-- pv_equiv track=rewrite | github.com/mletunenko/epam_homework | homework7/task02.py | backspace
-- ===== SOURCE A (Python) =====
-- def backspace(string: str):
--     back = 0
--     result = []
--     for symbol in string[::-1]:
--         if symbol == '#':
--             back += 1
--         else:
--             if not back:
--                 result.append(symbol)
--             else:
--                 back -= 1
--     return result
-- ===== SOURCE B (Python) =====
-- def backspace(string: str):
--     stack = []
--     for ch in string:
--         if ch == '#':
--             if stack:
--                 stack.pop()
--         else:
--             stack.append(ch)
--     return stack[::-1]
-- ===== Notes on version B (the rewrite author's own statement) =====
-- stated objective: alternative
-- what changed: Replaces the backward scan with a pending-deletion counter by a single forward pass over the string maintaining an explicit stack (push on a character, pop on '#'), reversing the stack at the end.
import Mathlib
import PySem

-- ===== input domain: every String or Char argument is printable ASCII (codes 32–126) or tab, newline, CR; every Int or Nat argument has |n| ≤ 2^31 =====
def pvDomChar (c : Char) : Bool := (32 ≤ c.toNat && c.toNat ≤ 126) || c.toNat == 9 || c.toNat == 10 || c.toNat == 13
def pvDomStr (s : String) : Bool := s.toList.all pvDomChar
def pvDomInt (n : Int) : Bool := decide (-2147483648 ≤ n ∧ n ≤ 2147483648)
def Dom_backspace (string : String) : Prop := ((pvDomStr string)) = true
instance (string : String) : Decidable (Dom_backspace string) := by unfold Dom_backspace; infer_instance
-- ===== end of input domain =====

-- B replaces A's backward scan with a deletion counter by a forward pass with an explicit stack (alternative decomposition, same cost).


-- ===== PORT A =====
-- literal port of A: iterate over string[::-1] with a pending-backspace counter `back`,
-- appending kept symbols (as one-char strings) to `result`
def backspace (string : String) : List String :=
  (string.toList.reverse.foldl
    (fun (st : Nat × List String) symbol =>
      if symbol = '#' then (st.1 + 1, st.2)
      else if st.1 = 0 then (st.1, st.2 ++ [String.singleton symbol])
      else (st.1 - 1, st.2))
    (0, [])).2

-- ===== PORT B =====
-- literal port of B: forward pass with a stack; '#' pops (when nonempty), otherwise push; return stack[::-1]
def backspace_alt (string : String) : List String :=
  (string.toList.foldl
    (fun (stack : List String) ch =>
      if ch = '#' then (if stack ≠ [] then stack.dropLast else stack)
      else stack ++ [String.singleton ch])
    []).reverse

-- ===== PRECONDITION & SPEC =====
def Spec_backspace (string : String) (out : List String) : Prop := out = backspace_alt string
instance (string : String) (out : List String) : Decidable (Spec_backspace string out) := by unfold Spec_backspace; infer_instance

-- ===== CLAIM (what is proved, stated in full; the proofs are below) =====
def Claim_equal_backspace : Prop := ∀ (string : String), Dom_backspace string → Spec_backspace string (backspace string)

-- ===== LEMMAS AND PROOFS =====

-- reference recursion: the kept symbols, in A's (reversed-input) output order
def pvProc : Nat → List Char → List String
  | _, [] => []
  | b, c :: t =>
    if c = '#' then pvProc (b + 1) t
    else if b = 0 then String.singleton c :: pvProc 0 t
    else pvProc (b - 1) t

-- A's foldl accumulates pvProc
theorem pvA_foldl (l : List Char) : ∀ (b : Nat) (res : List String),
    (l.foldl
      (fun (st : Nat × List String) symbol =>
        if symbol = '#' then (st.1 + 1, st.2)
        else if st.1 = 0 then (st.1, st.2 ++ [String.singleton symbol])
        else (st.1 - 1, st.2))
      (b, res)).2 = res ++ pvProc b l := by
  induction l with
  | nil => intro b res; simp [pvProc]
  | cons c t ih =>
    intro b res
    by_cases hc : c = '#'
    · simp [hc, pvProc, ih]
    · by_cases hb : b = 0
      · simp [hc, hb, pvProc, ih]
      · simp [hc, hb, pvProc, ih]

-- skipping one more kept symbol drops the head
theorem pvProc_succ (t : List Char) : ∀ b : Nat, pvProc (b + 1) t = (pvProc b t).tail := by
  induction t with
  | nil => intro b; simp [pvProc]
  | cons c t' ih =>
    intro b
    by_cases hc : c = '#'
    · simp [hc, pvProc, ih]
    · by_cases hb : b = 0
      · simp [hc, hb, pvProc]
      · have h1 : b - 1 + 1 = b := Nat.succ_pred_eq_of_pos (Nat.pos_of_ne_zero hb)
        simp only [pvProc, if_neg hc, if_neg hb, Nat.add_sub_cancel]
        conv_lhs => rw [← h1]
        exact ih (b - 1)

theorem pvDropLast_reverse {α : Type} (l : List α) : l.dropLast.reverse = l.reverse.tail := by
  induction l using List.reverseRecOn with
  | nil => simp
  | append_singleton ys y ih => simp

def pvBstep (stack : List String) (ch : Char) : List String :=
  if ch = '#' then (if stack ≠ [] then stack.dropLast else stack)
  else stack ++ [String.singleton ch]

-- B's stack (built over the reversed list) reversed is pvProc 0
theorem pvB_stack (m : List Char) :
    (m.reverse.foldl pvBstep []).reverse = pvProc 0 m := by
  induction m with
  | nil => simp [pvProc]
  | cons c t ih =>
    have hstep : (c :: t).reverse.foldl pvBstep [] = pvBstep (t.reverse.foldl pvBstep []) c := by
      simp [List.foldl_append]
    rw [hstep]
    by_cases hc : c = '#'
    · by_cases he : t.reverse.foldl pvBstep [] = []
      · simp [pvBstep, hc, pvProc, pvProc_succ, ← ih, he]
      · simp only [pvBstep, hc, if_pos, he, ne_eq, not_false_eq_true]
        rw [pvDropLast_reverse, ih]
        simp [pvProc, pvProc_succ]
    · simp [pvBstep, hc, pvProc, ← ih]

-- ===== VERDICT (by name: the statement is the Claim_ definition above) =====
theorem backspace_spec : Claim_equal_backspace := by
  intro s _
  show backspace s = backspace_alt s
  unfold backspace backspace_alt
  rw [pvA_foldl, List.nil_append]
  have hfun : (fun (stack : List String) ch =>
      if ch = '#' then (if stack ≠ [] then stack.dropLast else stack)
      else stack ++ [String.singleton ch]) = pvBstep := rfl
  rw [hfun]
  have h := pvB_stack s.toList.reverse
  rw [List.reverse_reverse] at h
  exact h.symm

* WHAT YOU NEED TO DO: Output an exact copy of the lines beginning at the one that holds "show backspace s = backspace_alt s" and running through the final line of the records.

* SOLUTION FOR THIS PROBLEM:
  show backspace s = backspace_alt s
  unfold backspace backspace_alt
  rw [pvA_foldl, List.nil_append]
  have hfun : (fun (stack : List String) ch =>
      if ch = '#' then (if stack ≠ [] then stack.dropLast else stack)
      else stack ++ [String.singleton ch]) = pvBstep := rfl
  rw [hfun]
  have h := pvB_stack s.toList.reverse
  rw [List.reverse_reverse] at h
  exact h.symm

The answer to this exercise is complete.